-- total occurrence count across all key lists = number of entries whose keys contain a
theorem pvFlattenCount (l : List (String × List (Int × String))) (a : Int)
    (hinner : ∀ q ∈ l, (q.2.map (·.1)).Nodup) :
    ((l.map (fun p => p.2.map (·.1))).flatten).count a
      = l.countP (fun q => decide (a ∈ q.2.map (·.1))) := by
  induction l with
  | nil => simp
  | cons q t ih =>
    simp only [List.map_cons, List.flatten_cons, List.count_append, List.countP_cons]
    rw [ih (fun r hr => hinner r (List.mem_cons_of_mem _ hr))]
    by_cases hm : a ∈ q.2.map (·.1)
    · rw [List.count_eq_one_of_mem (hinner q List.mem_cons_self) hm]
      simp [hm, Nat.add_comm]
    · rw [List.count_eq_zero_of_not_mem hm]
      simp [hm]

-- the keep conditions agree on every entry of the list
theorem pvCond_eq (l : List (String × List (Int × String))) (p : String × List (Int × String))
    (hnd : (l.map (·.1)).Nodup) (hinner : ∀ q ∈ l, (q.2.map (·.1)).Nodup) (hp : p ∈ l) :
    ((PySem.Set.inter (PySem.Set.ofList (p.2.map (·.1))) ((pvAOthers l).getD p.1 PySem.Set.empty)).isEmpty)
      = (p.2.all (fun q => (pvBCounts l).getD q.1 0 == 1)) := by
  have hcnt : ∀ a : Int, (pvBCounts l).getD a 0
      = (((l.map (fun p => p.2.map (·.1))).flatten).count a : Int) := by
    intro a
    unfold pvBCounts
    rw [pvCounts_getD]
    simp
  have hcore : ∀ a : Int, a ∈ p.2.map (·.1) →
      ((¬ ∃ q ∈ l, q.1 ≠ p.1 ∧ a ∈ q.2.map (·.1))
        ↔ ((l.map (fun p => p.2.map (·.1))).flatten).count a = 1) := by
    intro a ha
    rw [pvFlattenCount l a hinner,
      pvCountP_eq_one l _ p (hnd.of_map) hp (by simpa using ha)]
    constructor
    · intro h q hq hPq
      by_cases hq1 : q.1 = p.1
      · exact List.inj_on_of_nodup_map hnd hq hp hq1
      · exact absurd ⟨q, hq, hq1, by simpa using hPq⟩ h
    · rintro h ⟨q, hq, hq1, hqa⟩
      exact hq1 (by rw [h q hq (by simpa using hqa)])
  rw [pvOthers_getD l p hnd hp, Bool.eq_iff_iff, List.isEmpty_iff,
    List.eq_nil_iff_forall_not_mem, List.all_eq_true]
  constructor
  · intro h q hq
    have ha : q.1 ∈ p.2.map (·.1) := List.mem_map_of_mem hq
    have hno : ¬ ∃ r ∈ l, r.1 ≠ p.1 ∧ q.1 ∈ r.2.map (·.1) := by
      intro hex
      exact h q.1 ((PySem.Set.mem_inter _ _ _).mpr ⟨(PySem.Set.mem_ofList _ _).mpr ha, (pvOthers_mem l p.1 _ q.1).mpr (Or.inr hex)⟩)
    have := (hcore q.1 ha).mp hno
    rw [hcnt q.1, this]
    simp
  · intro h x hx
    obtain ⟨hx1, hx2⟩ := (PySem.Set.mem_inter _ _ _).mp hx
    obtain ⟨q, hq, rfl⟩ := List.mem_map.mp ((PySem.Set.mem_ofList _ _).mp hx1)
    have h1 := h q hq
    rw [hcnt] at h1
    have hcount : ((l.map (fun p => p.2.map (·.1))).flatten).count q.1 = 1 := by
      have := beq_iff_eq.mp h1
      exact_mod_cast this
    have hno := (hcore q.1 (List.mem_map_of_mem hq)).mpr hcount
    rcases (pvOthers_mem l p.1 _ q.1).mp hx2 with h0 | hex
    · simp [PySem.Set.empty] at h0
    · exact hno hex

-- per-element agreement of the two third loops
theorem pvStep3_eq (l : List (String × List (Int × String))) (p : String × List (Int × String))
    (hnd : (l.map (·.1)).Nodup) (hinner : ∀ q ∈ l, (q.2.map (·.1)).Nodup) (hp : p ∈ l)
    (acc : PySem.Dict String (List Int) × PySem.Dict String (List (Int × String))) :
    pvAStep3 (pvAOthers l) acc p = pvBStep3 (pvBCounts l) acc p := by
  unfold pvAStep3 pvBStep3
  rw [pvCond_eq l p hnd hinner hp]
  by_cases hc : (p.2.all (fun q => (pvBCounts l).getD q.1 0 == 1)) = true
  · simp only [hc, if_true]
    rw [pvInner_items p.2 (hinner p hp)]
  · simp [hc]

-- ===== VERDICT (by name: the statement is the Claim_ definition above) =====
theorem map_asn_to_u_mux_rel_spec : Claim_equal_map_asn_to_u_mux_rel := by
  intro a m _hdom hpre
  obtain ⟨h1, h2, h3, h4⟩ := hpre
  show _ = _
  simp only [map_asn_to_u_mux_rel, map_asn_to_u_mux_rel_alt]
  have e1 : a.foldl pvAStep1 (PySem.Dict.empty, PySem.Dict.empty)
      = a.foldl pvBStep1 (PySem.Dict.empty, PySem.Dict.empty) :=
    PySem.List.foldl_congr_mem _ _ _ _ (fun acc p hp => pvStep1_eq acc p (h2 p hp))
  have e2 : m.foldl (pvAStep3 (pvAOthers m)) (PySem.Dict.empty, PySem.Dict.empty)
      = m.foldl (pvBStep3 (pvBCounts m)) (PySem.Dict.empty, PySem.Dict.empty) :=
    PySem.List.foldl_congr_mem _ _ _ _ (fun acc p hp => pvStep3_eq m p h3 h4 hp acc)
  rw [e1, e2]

§ Exercise goal: Exact duplication is required for the lines above, from the line that contains "[PySem.Set.empty] at h0" to the line that contains "pvAStep3 (pvAOthers l)", inclusive; omit all others.

§ Task output:
    · simp [PySem.Set.empty] at h0
    · exact hno hex

-- per-element agreement of the two third loops
theorem pvStep3_eq (l : List (String × List (Int × String))) (p : String × List (Int × String))
    (hnd : (l.map (·.1)).Nodup) (hinner : ∀ q ∈ l, (q.2.map (·.1)).Nodup) (hp : p ∈ l)
    (acc : PySem.Dict String (List Int) × PySem.Dict String (List (Int × String))) :
    pvAStep3 (pvAOthers l) acc p = pvBStep3 (pvBCounts l) acc p := by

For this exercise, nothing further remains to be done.